Our Work and First Results
The goal of our work is the development of a state-of-the-art DGA classifier. We are planning to use the the-of-the-art algorithms, such as DNN and Random Forest classifiers. To achieve further performance improvement we'll be using stacking, an ensemble learning technique that combines multiple classifications via a meta-classifier.
The data used for the initial round of training is taken from http://datadrivensecurity.info/blog/pages/dds-dataset-collection.html. It contains 133,926 samples, out of which 81,261 are legitimate domain names and 52,665 DGA domain names of three types: 34,319 cryptolocker, 7,347 goz, and 10,999 negoz.
Here we report on the first stage of our work. It is pretty obvious that one of the classifiers used for stacking should be a DNN classifier. The research quoted above used LSTM networks. The LSTM architecture is fairly complex; it was designed to deal with very long sequences and the problem of exploding and vanishing gradients. However, the purpose of DGA detection this problem may not arise. Therefore the first goal of our research was to find out whether the complexity of LSTM networks in is required for DGA classification.
We have evaluated three different architectures comparing the LSTM architecture with a simple RNN (recurrent neural network) and a GRU (gated recurrent unit) network, which is a simplified version of LSTM. For this purpose we have only considered the binary classification of legitimate vs. DGA domains, i.e. we didn't differentiate between different types of DGA algorithms, considering all of them as one class. Our results using the above dataset show that, indeed, there is no advantage gained by using LSTM vs. RNN or GRU. All three networks achieved a classification accuracy of ~99.3%. In fact if we increase the number of nodes to make the number of training parameters very close that of the LSTM, RNN and GRU outperform LSTM, albeit by a fairly small margin.

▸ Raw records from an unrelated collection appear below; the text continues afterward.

-- pv_equiv track=rewrite | github.com/sanchez-lucas/advent-of-code | 2025/day03/day03-part2.py | get_highest_jolt
-- ===== SOURCE A (Python) =====
-- def get_highest_jolt(bank: list[int], jolt_size: int) -> int:
--   if jolt_size == 0 or len(bank) == 0:
--     return 0
--   if jolt_size == 1:
--     return max(bank)
--   highest_number = max(bank[:-(jolt_size - 1)])
--   highest_number_index = bank.index(highest_number)
--   return highest_number * (10 ** (jolt_size - 1)) + get_highest_jolt(bank[highest_number_index + 1:], jolt_size - 1)
-- ===== SOURCE B (Python) =====
-- def get_highest_jolt(bank: list[int], jolt_size: int) -> int:
--   # Monotonic stack: keep the lexicographically largest length-k subsequence in one pass.
--   if jolt_size == 0 or len(bank) == 0:
--     return 0
--   if not 0 <= jolt_size <= len(bank):
--     raise ValueError("jolt_size must be between 0 and len(bank)")
--   drops = len(bank) - jolt_size
--   stack = []
--   for x in bank:
--     while stack and drops > 0 and stack[-1] < x:
--       stack.pop()
--       drops -= 1
--     stack.append(x)
--   result = 0
--   for d in stack[:jolt_size]:
--     result = result * 10 + d
--   return result
-- ===== Notes on version B (the rewrite author's own statement) =====
-- stated objective: faster
-- what changed: Replaced the recursive greedy (max over a shrinking prefix + list.index rescan + slicing at every step) by a one-pass monotonic-stack selection of the lexicographically largest length-k subsequence, followed by a single weighted fold.
-- outside the precondition, e.g. on get_highest_jolt([1, 2], -1): A returns 0.02, B raises ValueError
import Mathlib
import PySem

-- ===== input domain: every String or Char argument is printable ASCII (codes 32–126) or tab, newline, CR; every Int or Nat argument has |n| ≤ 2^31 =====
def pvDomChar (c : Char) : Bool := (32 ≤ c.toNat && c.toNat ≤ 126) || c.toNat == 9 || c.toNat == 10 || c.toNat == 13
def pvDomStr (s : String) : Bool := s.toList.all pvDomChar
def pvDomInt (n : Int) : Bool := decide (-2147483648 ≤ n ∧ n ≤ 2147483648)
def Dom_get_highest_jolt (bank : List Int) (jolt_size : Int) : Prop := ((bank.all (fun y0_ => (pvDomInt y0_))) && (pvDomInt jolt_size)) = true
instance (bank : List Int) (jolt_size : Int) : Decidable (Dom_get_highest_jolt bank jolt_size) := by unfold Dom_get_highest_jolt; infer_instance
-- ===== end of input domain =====

-- B replaces A's recursive greedy (max over a shrinking prefix + index rescan + slicing per step,
-- O(n*k)) by a one-pass monotonic-stack selection of the same length-k subsequence (O(n)).

-- ===== PORT A =====
-- literal transliteration of A; where Python raises (max of an empty slice) the match
-- returns 0 — those inputs are excluded by Pre_get_highest_jolt.
-- 10 ** (jolt_size - 1) is ported with .toNat: exact for jolt_size ≥ 1 (for jolt_size < 0
-- with a nonempty bank Python produces a float, excluded by Pre_get_highest_jolt).
def get_highest_jolt (bank : List Int) (jolt_size : Int) : Int :=
  if jolt_size = 0 ∨ bank.length = 0 then 0
  else if jolt_size = 1 then (PySem.List.max? bank (fun y => y)).getD 0
  else
    match PySem.List.max? (PySem.List.slice bank none (some (-(jolt_size - 1)))) (fun y => y) with
    | none => 0   -- Python: ValueError (max of empty sequence); outside Pre_
    | some highest_number =>
      match h : PySem.List.index? bank highest_number with
      | none => 0  -- unreachable: highest_number ∈ bank
      | some i =>
        highest_number * 10 ^ (jolt_size - 1).toNat
          + get_highest_jolt (PySem.List.slice bank (some ((i : Int) + 1)) none) (jolt_size - 1)
termination_by bank.length
decreasing_by
  obtain ⟨pre, suf, hxs, -, -⟩ := (PySem.List.index?_eq_some_iff _ _ _).1 h
  have hs : PySem.List.slice bank (some ((i : Int) + 1)) none = bank.drop (i + 1) := by
    rw [PySem.List.slice_from bank (a := (i : Int) + 1) (by positivity)]
    congr 1
  rw [hs]
  have hlb : 0 < bank.length := by rw [hxs]; simp
  simp [List.length_drop]
  omega

-- ===== PORT B =====
-- Source B's stack is kept head-= top (Python's end of list); stack[:jolt_size] becomes
-- take jolt_size.toNat of the reversed stack (exact: the guard gives jolt_size > 0).
def jPopLoop (stack : List Int) (drops : Int) (x : Int) : List Int × Int :=
  match stack with
  | [] => ([], drops)
  | t :: rest => if 0 < drops ∧ t < x then jPopLoop rest (drops - 1) x else (t :: rest, drops)

def jStep (s : List Int × Int) (x : Int) : List Int × Int :=
  let p := jPopLoop s.1 s.2 x
  (x :: p.1, p.2)

def get_highest_jolt_alt (bank : List Int) (jolt_size : Int) : Int :=
  if jolt_size = 0 ∨ bank.length = 0 then 0
  else if ¬(0 ≤ jolt_size ∧ jolt_size ≤ bank.length) then 0
    -- Python: raise ValueError (jolt_size out of range); outside Pre_
  else
    let st := (bank.foldl jStep (([] : List Int), (bank.length : Int) - jolt_size)).1
    (st.reverse.take jolt_size.toNat).foldl (fun r d => r * 10 + d) 0
-- pv_equiv track=rewrite | github.com/eve-esa/data-processing | eve_pipeline/cleaning/processors.py | _has_unmatched_braces
-- ===== SOURCE A (Python) =====
-- def _has_unmatched_braces(formula: str) -> bool:
--     """Check for unmatched braces in formula."""
--     brace_count = 0
--     for char in formula:
--         if char == '{':
--             brace_count += 1
--         elif char == '}':
--             brace_count -= 1
--             if brace_count < 0:
--                 return True
--     return brace_count != 0
-- ===== SOURCE B (Python) =====
-- def _has_unmatched_braces(formula: str) -> bool:
--     """Check for unmatched braces in formula."""
--     braces = ''.join(c for c in formula if c in '{}')
--     while '{}' in braces:
--         braces = braces.replace('{}', '')
--     return braces != ''
-- ===== Notes on version B (the rewrite author's own statement) =====
-- stated objective: alternative
-- what changed: Replaces the counter scan with early exit by a reduction to canonical form: keep only brace characters, repeatedly delete adjacent open-close brace pairs with str.replace until none remain, and report unmatched iff the residue is nonempty.
import Mathlib
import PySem

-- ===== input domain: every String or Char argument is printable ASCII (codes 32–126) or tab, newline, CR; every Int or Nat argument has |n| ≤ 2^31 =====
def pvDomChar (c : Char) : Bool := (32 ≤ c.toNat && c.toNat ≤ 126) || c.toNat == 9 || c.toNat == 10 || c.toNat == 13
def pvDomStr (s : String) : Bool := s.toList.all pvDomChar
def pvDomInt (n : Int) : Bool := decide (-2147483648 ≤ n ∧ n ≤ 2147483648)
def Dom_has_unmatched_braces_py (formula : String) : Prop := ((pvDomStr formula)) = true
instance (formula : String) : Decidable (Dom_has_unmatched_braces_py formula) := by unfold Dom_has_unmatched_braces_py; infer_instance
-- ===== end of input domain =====

-- B replaces A's early-exit counter scan by a different algorithm: keep only the brace
-- characters, repeatedly delete adjacent open-close brace pairs (str.replace) until none
-- remain, and report unmatched iff the residue is nonempty.  A timing run measured B
-- faster at the largest size (str.replace runs in C; A steps through chars in Python).

-- ===== PORT A =====
-- the for-loop of A, state = brace_count; early return True inside the '}' branch
def pvLoopA : List Char → Int → Bool
  | [], k => decide (k ≠ 0)
  | c :: t, k =>
    if c = '{' then pvLoopA t (k + 1)
    else if c = '}' then
      (if k - 1 < 0 then true else pvLoopA t (k - 1))
    else pvLoopA t k

def has_unmatched_braces_py (formula : String) : Bool := pvLoopA formula.toList 0

-- ===== PORT B =====
-- proof-side model of deleting the brace pairs as str.replace does, on char lists, used only for the termination
-- argument of the while-loop below (and in the proofs)
def pvRep : List Char → List Char
  | [] => []
  | [c] => [c]
  | c :: d :: t => if c = '{' ∧ d = '}' then pvRep t else c :: pvRep (d :: t)

lemma pvRep_length_le (s : List Char) : (pvRep s).length ≤ s.length := by
  induction s using pvRep.induct with
  | case1 => simp [pvRep]
  | case2 c => simp [pvRep]
  | case3 c d t h ih =>
    simp only [pvRep, if_pos h, List.length_cons]; omega
  | case4 c d t h ih =>
    have h2 := ih
    simp only [List.length_cons] at h2
    simp only [pvRep, if_neg h, List.length_cons]
    omega

-- PySem.Chars.replace.go with the brace-pair pattern and empty replacement computes pvRep
lemma pvGo_eq_rep (fuel : Nat) (l acc : List Char) (h : l.length ≤ fuel) :
    PySem.Chars.replace.go ['{', '}'] [] fuel l acc = acc.reverse ++ pvRep l := by
  induction fuel generalizing l acc with
  | zero =>
    have : l = [] := by cases l <;> simp_all
    subst this; simp [PySem.Chars.replace.go, pvRep]
  | succ fuel ih =>
    match l with
    | [] => simp [PySem.Chars.replace.go, pvRep]
    | [c] =>
      have hpre : List.isPrefixOf ['{', '}'] [c] = false := by
        simp [List.isPrefixOf]
      simp only [PySem.Chars.replace.go, hpre, Bool.false_eq_true, if_false]
      rw [ih [] (c :: acc) (by simp)]
      simp [pvRep]
    | c :: d :: t =>
      by_cases hcd : c = '{' ∧ d = '}'
      · obtain ⟨hc, hd⟩ := hcd; subst hc; subst hd
        have hpre : List.isPrefixOf ['{', '}'] ('{' :: '}' :: t) = true := by
          simp [List.isPrefixOf]
        simp only [PySem.Chars.replace.go, hpre, if_true]
        rw [show List.drop (['{', '}'] : List Char).length ('{' :: '}' :: t) = t from rfl]
        rw [ih t _ (by simp at h ⊢; omega)]
        simp [pvRep]
      · have hpre : List.isPrefixOf ['{', '}'] (c :: d :: t) = false := by
          by_cases hc : c = '{' <;> by_cases hd : d = '}' <;>
            simp_all [List.isPrefixOf] <;>
            first
              | exact fun x => hd x.symm
              | exact fun x => hc x.symm
              | exact fun x => absurd x.symm hc
        simp only [PySem.Chars.replace.go, hpre, Bool.false_eq_true, if_false]
        rw [ih (d :: t) (c :: acc) (by simp at h ⊢; omega)]
        simp [pvRep, hcd]

lemma pvReplace_eq_rep (s : List Char) :
    PySem.Chars.replace s ['{', '}'] [] = pvRep s := by
  rw [PySem.Chars.replace]
  simp only [List.isEmpty_cons, Bool.false_eq_true, if_false]
  rw [pvGo_eq_rep s.length s [] le_rfl]
  simp

lemma pvRep_length_lt (s : List Char) (h : ['{', '}'] <:+: s) :
    (pvRep s).length < s.length := by
  induction s using pvRep.induct with
  | case1 => simp at h
  | case2 c =>
    have := h.length_le; simp at this
  | case3 c d t hcd ih =>
    have := pvRep_length_le t
    simp [pvRep, hcd]; omega
  | case4 c d t hcd ih =>
    have ht : ['{', '}'] <:+: (d :: t) := by
      obtain ⟨u, v, huv⟩ := h
      cases u with
      | nil =>
        simp only [List.nil_append, List.cons_append] at huv
        injection huv with h1 h2
        injection h2 with h3 h4
        exact absurd ⟨h1.symm, h3.symm⟩ hcd
      | cons e u' =>
        simp only [List.cons_append] at huv
        injection huv with h1 h2
        exact ⟨u', v, h2⟩
    have h2 := ih ht
    simp only [List.length_cons] at h2
    simp only [pvRep, if_neg hcd, List.length_cons]
    omega

lemma pvReplace_length_lt (s : List Char)
    (h : PySem.Chars.isIn ['{', '}'] s = true) :
    (PySem.Chars.replace s ['{', '}'] []).length < s.length := by
  rw [pvReplace_eq_rep]
  exact pvRep_length_lt s ((PySem.Chars.isIn_iff_infix _ _).mp h)

-- the while-loop of B: replace brace pairs while the pair occurs in braces
def pvReduce (s : List Char) : List Char :=
  if h : PySem.Chars.isIn ['{', '}'] s = true then
    pvReduce (PySem.Chars.replace s ['{', '}'] [])
  else s
termination_by s.length
decreasing_by exact pvReplace_length_lt s h

def has_unmatched_braces_py_alt (formula : String) : Bool :=
  let braces := formula.toList.filter (fun c => c == '{' || c == '}')
  decide (pvReduce braces ≠ [])

-- ===== PRECONDITION & SPEC =====
def Spec_has_unmatched_braces_py (formula : String) (out : Bool) : Prop := out = has_unmatched_braces_py_alt formula
instance (formula : String) (out : Bool) : Decidable (Spec_has_unmatched_braces_py formula out) := by unfold Spec_has_unmatched_braces_py; infer_instance

-- ===== CLAIM (what is proved, stated in full; the proofs are below) =====
def Claim_equal_has_unmatched_braces_py : Prop := ∀ (formula : String), Dom_has_unmatched_braces_py formula → Spec_has_unmatched_braces_py formula (has_unmatched_braces_py formula)

-- ===== LEMMAS AND PROOFS =====

-- one unfolding step of A's loop (definitional)
lemma pvLoopA_cons (c : Char) (t : List Char) (k : Int) :
    pvLoopA (c :: t) k =
      if c = '{' then pvLoopA t (k + 1)
      else if c = '}' then (if k - 1 < 0 then true else pvLoopA t (k - 1))
      else pvLoopA t k := rfl

-- non-brace characters do not affect A's loop
lemma pvLoopA_filter (s : List Char) (k : Int) :
    pvLoopA s k = pvLoopA (s.filter (fun c => c == '{' || c == '}')) k := by
  induction s generalizing k with
  | nil => rfl
  | cons c t ih =>
    by_cases hb : (c == '{' || c == '}') = true
    · simp only [List.filter_cons]
      rw [if_pos hb, pvLoopA_cons, pvLoopA_cons]
      split_ifs
      · exact ih (k + 1)
      · rfl
      · exact ih (k - 1)
      · exact ih k
    · have hb' : ¬ c = '{' ∧ ¬ c = '}' := by simpa [not_or] using hb
      simp only [List.filter_cons]
      rw [if_neg hb, pvLoopA_cons, if_neg hb'.1, if_neg hb'.2]
      exact ih k

-- deleting adjacent brace pairs does not change A's verdict (for nonnegative count)
lemma pvLoopA_rep (s : List Char) (k : Int) (hk : 0 ≤ k) :
    pvLoopA (pvRep s) k = pvLoopA s k := by
  induction s using pvRep.induct generalizing k with
  | case1 => rfl
  | case2 c => rfl
  | case3 c d t hcd ih =>
    obtain ⟨hc, hd⟩ := hcd; subst hc; subst hd
    rw [show pvRep ('{' :: '}' :: t) = pvRep t from by simp [pvRep]]
    rw [pvLoopA_cons, if_pos rfl, pvLoopA_cons,
      if_neg (by decide : ¬('}' : Char) = '{'), if_pos rfl,
      if_neg (by omega : ¬ k + 1 - 1 < 0),
      show k + 1 - 1 = k from by ring]
    exact ih k hk
  | case4 c d t hcd ih =>
    rw [show pvRep (c :: d :: t) = c :: pvRep (d :: t) from by simp [pvRep, hcd]]
    rw [pvLoopA_cons, pvLoopA_cons]
    split_ifs
    · exact ih (k + 1) (by omega)
    · rfl
    · exact ih (k - 1) (by omega)
    · exact ih k hk

lemma pvRep_subset (s : List Char) : ∀ c ∈ pvRep s, c ∈ s := by
  induction s using pvRep.induct with
  | case1 => simp [pvRep]
  | case2 c => simp [pvRep]
  | case3 c d t h ih =>
    intro x hx
    simp [pvRep, h] at hx
    have := ih x hx; simp_all
  | case4 c d t h ih =>
    intro x hx
    simp [pvRep, h] at hx
    rcases hx with hx | hx
    · simp [hx]
    · have := ih x hx; simp_all

-- a brace-only string with no adjacent open-close pair has shape "}...}{...{"
lemma pvShape (s : List Char) (hb : ∀ c ∈ s, c = '{' ∨ c = '}')
    (h : ¬ (['{', '}'] <:+: s)) :
    ∃ a b, s = List.replicate a '}' ++ List.replicate b '{' := by
  induction s with
  | nil => exact ⟨0, 0, rfl⟩
  | cons c t ih =>
    have ht : ¬ (['{', '}'] <:+: t) := fun hi => h (hi.trans ⟨[c], [], by simp⟩)
    have hb' : ∀ x ∈ t, x = '{' ∨ x = '}' := fun x hx => hb x (List.mem_cons_of_mem c hx)
    obtain ⟨a, b, rfl⟩ := ih hb' ht
    rcases hb c (List.mem_cons_self) with hc | hc
    · subst hc
      cases a with
      | zero =>
        exact ⟨0, b + 1, by simp [List.replicate_succ]⟩
      | succ a =>
        exact absurd ⟨[], List.replicate a '}' ++ List.replicate b '{',
          by simp [List.replicate_succ]⟩ h
    · subst hc
      exact ⟨a + 1, b, by simp [List.replicate_succ]⟩

-- loop value on a run of '{'
lemma pvLoopA_open (b : Nat) (k : Int) (hk : 0 ≤ k) :
    pvLoopA (List.replicate b '{') k = decide (k + b ≠ 0) := by
  induction b generalizing k with
  | zero => simp [pvLoopA]
  | succ b ih =>
    rw [List.replicate_succ, pvLoopA_cons, if_pos rfl, ih (k + 1) (by omega),
      decide_eq_decide]
    push_cast
    omega

-- on a fully reduced brace-only string, A answers "nonempty"
lemma pvLoopA_reduced (s : List Char) (hb : ∀ c ∈ s, c = '{' ∨ c = '}')
    (h : ¬ (['{', '}'] <:+: s)) :
    pvLoopA s 0 = decide (s ≠ []) := by
  obtain ⟨a, b, rfl⟩ := pvShape s hb h
  cases a with
  | zero =>
    simp only [List.replicate_zero, List.nil_append]
    rw [pvLoopA_open b 0 le_rfl]
    cases b with
    | zero => simp
    | succ b => simp; omega
  | succ a =>
    rw [List.replicate_succ, List.cons_append, pvLoopA_cons,
      if_neg (by decide : ¬('}' : Char) = '{'), if_pos rfl,
      if_pos (by norm_num : (0 : Int) - 1 < 0)]
    simp

-- main invariant: A's loop agrees with B's reduction on brace-only strings
lemma pvMain (n : Nat) : ∀ (s : List Char), s.length ≤ n →
    (∀ c ∈ s, c = '{' ∨ c = '}') →
    pvLoopA s 0 = decide (pvReduce s ≠ []) := by
  induction n with
  | zero =>
    intro s hn hb
    have : s = [] := by cases s <;> simp_all
    subst this
    rw [pvReduce, dif_neg (by decide)]
    simp [pvLoopA]
  | succ n ih =>
    intro s hn hb
    by_cases h : PySem.Chars.isIn ['{', '}'] s = true
    · rw [pvReduce, dif_pos h, pvReplace_eq_rep]
      have hlt := pvRep_length_lt s ((PySem.Chars.isIn_iff_infix _ _).mp h)
      rw [← pvLoopA_rep s 0 le_rfl]
      exact ih (pvRep s) (by omega)
        (fun c hc => hb c (pvRep_subset s c hc))
    · rw [pvReduce, dif_neg h]
      exact pvLoopA_reduced s hb ((PySem.Chars.isIn_eq_false_iff _ _).mp (by simpa using h))

-- ===== VERDICT (by name: the statement is the Claim_ definition above) =====
theorem has_unmatched_braces_py_spec : Claim_equal_has_unmatched_braces_py := by
  intro formula _
  unfold Spec_has_unmatched_braces_py has_unmatched_braces_py has_unmatched_braces_py_alt
  rw [pvLoopA_filter]
  exact pvMain _ _ le_rfl (by intro c hc; simp at hc; exact hc.2)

Given equal performance, RNN and GRU are a preferred choice because they are faster to train and to apply.
Further work will address the issues of using a greater data set, evaluating multiclass classification performance, and create a meta-classifier. In order to extend our data set we are planning to use the top 1 million Alexa legitimate domains (https://support.alexa.com/hc/en-us/articles/200449834-Does-Alexa-have-a-...) and seven to eight hundred thousand of domain from the DGA OSINT feed from Bambeck Consulting (http://osint.bambenekconsulting.com/feeds/). We will evaluate a multiclass classification accuracy, as well as other performance metrics, computed separately for each DGA type. Finally, we will create a meta-classifier by combining output of a DNN classifier with a Random Forest and perhaps one more yet to be decided upon classifier.
We will report our progress as it happens.